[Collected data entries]
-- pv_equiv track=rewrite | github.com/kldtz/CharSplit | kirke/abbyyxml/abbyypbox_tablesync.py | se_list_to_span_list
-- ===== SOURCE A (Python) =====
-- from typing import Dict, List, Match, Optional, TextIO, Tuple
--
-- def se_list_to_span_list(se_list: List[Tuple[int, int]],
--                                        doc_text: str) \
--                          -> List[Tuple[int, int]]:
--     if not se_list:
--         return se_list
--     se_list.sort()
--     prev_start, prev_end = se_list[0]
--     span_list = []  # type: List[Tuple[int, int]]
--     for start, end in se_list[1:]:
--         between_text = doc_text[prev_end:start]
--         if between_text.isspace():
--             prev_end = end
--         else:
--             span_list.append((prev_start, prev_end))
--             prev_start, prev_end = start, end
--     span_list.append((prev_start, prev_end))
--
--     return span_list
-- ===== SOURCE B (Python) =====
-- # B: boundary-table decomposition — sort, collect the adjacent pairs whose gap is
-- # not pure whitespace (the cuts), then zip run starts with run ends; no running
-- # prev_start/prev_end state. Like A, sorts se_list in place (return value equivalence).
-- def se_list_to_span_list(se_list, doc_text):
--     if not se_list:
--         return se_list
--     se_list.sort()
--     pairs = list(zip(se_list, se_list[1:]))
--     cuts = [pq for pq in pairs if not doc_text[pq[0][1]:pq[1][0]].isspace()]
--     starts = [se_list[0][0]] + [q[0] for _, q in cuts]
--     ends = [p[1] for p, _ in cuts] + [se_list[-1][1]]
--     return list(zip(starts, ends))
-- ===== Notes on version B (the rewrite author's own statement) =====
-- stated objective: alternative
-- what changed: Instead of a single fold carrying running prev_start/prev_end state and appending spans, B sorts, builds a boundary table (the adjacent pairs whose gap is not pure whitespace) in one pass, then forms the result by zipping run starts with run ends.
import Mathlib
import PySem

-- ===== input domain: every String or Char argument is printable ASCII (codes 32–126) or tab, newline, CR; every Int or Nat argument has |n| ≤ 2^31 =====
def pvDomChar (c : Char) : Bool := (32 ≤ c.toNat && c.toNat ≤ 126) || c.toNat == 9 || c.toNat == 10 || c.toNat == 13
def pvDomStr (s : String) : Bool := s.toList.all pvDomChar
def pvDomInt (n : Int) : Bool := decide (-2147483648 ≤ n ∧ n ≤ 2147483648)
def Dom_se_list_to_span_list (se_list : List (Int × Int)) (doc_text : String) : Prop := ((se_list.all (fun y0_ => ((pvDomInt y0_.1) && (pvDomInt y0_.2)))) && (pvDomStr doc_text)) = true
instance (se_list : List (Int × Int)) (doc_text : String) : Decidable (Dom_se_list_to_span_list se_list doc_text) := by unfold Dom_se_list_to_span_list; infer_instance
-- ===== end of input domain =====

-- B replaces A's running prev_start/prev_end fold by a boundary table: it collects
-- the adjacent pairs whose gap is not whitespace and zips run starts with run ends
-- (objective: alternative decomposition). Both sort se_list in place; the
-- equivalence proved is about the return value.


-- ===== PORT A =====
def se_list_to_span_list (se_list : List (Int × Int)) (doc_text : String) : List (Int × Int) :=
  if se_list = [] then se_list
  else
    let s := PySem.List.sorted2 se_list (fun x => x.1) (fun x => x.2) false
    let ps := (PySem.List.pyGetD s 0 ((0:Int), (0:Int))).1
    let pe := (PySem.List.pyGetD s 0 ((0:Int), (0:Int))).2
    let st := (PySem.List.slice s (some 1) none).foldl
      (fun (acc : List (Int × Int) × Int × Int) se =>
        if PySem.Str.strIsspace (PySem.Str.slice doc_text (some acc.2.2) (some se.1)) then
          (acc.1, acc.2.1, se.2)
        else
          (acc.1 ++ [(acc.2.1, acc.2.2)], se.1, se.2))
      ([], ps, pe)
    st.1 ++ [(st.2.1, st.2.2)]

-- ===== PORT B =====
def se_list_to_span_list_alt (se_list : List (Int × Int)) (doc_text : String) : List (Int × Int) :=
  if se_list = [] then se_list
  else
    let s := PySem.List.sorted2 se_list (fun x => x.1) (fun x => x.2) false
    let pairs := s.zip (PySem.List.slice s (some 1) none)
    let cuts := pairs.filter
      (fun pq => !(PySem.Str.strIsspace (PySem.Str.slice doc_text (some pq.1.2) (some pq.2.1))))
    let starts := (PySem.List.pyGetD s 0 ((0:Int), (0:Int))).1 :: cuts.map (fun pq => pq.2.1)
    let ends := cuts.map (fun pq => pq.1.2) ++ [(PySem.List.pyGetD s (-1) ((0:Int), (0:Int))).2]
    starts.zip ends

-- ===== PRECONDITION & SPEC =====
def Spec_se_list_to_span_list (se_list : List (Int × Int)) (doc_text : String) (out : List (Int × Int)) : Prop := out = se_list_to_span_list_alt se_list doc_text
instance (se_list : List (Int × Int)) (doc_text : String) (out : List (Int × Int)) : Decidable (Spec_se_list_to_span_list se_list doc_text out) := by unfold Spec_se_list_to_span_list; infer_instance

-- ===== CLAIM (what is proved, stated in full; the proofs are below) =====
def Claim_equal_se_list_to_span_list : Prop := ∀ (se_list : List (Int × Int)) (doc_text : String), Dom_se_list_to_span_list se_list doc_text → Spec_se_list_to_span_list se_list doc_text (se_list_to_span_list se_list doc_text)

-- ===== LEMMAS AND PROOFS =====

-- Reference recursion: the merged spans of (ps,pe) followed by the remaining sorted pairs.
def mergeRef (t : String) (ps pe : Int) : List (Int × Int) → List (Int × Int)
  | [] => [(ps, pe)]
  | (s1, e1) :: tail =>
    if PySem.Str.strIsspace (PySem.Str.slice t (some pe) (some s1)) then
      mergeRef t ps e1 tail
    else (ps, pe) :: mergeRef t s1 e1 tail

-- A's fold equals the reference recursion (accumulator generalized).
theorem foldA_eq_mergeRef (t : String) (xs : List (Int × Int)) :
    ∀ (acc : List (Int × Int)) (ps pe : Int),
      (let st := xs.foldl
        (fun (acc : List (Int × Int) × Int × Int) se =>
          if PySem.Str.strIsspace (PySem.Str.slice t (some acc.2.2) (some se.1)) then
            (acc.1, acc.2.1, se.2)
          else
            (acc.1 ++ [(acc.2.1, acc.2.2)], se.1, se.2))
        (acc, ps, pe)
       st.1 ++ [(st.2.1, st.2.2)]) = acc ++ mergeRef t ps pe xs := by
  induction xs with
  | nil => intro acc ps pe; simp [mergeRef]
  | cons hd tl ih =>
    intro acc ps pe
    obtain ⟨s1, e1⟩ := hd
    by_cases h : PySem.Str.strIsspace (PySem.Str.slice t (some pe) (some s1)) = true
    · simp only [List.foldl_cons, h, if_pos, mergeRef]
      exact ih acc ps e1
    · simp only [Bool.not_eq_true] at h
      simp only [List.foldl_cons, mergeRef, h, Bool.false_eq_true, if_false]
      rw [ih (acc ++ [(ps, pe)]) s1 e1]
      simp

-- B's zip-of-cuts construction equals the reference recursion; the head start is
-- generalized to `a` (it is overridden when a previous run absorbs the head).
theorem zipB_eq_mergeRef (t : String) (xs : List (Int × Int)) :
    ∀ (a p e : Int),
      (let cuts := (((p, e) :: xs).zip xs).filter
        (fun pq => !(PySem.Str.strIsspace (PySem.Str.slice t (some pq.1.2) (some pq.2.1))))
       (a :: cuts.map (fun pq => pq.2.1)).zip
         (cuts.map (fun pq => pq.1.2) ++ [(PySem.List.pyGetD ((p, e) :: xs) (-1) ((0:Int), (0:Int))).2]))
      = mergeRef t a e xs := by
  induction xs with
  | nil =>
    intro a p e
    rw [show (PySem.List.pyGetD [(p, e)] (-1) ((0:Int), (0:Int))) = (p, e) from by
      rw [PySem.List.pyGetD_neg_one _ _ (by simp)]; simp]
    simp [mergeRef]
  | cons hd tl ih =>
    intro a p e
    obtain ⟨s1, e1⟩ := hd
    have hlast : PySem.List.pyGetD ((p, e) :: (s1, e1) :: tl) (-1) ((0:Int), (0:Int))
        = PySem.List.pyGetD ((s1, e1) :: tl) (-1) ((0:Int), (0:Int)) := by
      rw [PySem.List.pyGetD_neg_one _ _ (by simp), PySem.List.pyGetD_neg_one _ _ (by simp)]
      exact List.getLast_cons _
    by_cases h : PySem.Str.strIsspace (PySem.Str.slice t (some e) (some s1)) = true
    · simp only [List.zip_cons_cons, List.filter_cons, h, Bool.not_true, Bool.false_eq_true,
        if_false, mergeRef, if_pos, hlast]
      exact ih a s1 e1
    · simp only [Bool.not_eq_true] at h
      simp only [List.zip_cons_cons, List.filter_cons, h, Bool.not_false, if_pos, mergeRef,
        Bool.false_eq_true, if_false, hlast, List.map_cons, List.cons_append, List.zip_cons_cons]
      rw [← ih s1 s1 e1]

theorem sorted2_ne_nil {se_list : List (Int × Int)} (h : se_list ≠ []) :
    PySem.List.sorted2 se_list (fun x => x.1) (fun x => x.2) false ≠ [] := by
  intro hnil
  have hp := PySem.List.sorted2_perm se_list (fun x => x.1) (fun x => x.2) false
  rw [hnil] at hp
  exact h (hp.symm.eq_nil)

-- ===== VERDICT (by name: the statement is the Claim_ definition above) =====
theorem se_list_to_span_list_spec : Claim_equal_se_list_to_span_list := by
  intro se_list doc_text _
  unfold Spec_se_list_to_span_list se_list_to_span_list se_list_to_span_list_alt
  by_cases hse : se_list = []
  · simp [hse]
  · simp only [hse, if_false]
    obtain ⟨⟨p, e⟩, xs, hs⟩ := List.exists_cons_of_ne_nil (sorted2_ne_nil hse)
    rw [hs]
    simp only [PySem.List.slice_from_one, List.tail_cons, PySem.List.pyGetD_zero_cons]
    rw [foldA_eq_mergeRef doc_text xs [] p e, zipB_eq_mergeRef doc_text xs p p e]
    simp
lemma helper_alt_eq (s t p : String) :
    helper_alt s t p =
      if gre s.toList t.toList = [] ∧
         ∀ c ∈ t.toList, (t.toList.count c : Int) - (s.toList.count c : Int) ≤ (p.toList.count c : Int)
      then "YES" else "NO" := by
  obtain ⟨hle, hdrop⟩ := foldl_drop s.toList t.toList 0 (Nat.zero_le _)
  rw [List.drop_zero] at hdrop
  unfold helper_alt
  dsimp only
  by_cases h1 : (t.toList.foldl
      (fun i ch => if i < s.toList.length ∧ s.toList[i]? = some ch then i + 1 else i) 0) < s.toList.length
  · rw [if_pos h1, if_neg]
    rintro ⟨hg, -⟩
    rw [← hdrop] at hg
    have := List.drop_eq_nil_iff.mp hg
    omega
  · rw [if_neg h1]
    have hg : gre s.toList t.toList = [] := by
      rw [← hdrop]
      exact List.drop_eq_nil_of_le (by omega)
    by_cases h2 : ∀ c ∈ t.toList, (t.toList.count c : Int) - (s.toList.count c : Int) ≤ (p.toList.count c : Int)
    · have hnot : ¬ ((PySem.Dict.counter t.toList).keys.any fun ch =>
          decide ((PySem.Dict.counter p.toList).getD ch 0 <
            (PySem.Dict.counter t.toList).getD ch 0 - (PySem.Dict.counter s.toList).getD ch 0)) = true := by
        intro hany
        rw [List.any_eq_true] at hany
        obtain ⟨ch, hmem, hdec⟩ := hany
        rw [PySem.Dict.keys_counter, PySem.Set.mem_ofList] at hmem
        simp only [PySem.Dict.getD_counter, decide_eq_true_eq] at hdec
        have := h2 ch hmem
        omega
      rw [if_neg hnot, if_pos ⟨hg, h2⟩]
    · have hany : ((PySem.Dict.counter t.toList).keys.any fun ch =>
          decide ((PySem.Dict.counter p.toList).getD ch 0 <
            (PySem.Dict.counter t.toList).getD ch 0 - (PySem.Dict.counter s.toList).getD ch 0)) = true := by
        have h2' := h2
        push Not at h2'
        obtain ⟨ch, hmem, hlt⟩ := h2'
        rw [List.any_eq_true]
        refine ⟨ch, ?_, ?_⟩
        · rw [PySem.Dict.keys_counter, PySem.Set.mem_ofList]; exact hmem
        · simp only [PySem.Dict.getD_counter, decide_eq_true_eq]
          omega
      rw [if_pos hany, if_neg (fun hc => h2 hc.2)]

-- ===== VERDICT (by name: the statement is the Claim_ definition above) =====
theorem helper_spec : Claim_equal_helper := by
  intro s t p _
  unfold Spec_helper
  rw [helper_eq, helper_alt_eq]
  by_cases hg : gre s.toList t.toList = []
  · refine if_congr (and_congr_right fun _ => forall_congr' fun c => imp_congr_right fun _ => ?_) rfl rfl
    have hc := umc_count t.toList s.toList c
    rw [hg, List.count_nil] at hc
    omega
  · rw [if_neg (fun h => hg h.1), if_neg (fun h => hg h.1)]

Task statement ::
The lines above may hold the string "input". Say how many do, and give only that number.

Answer box ::
2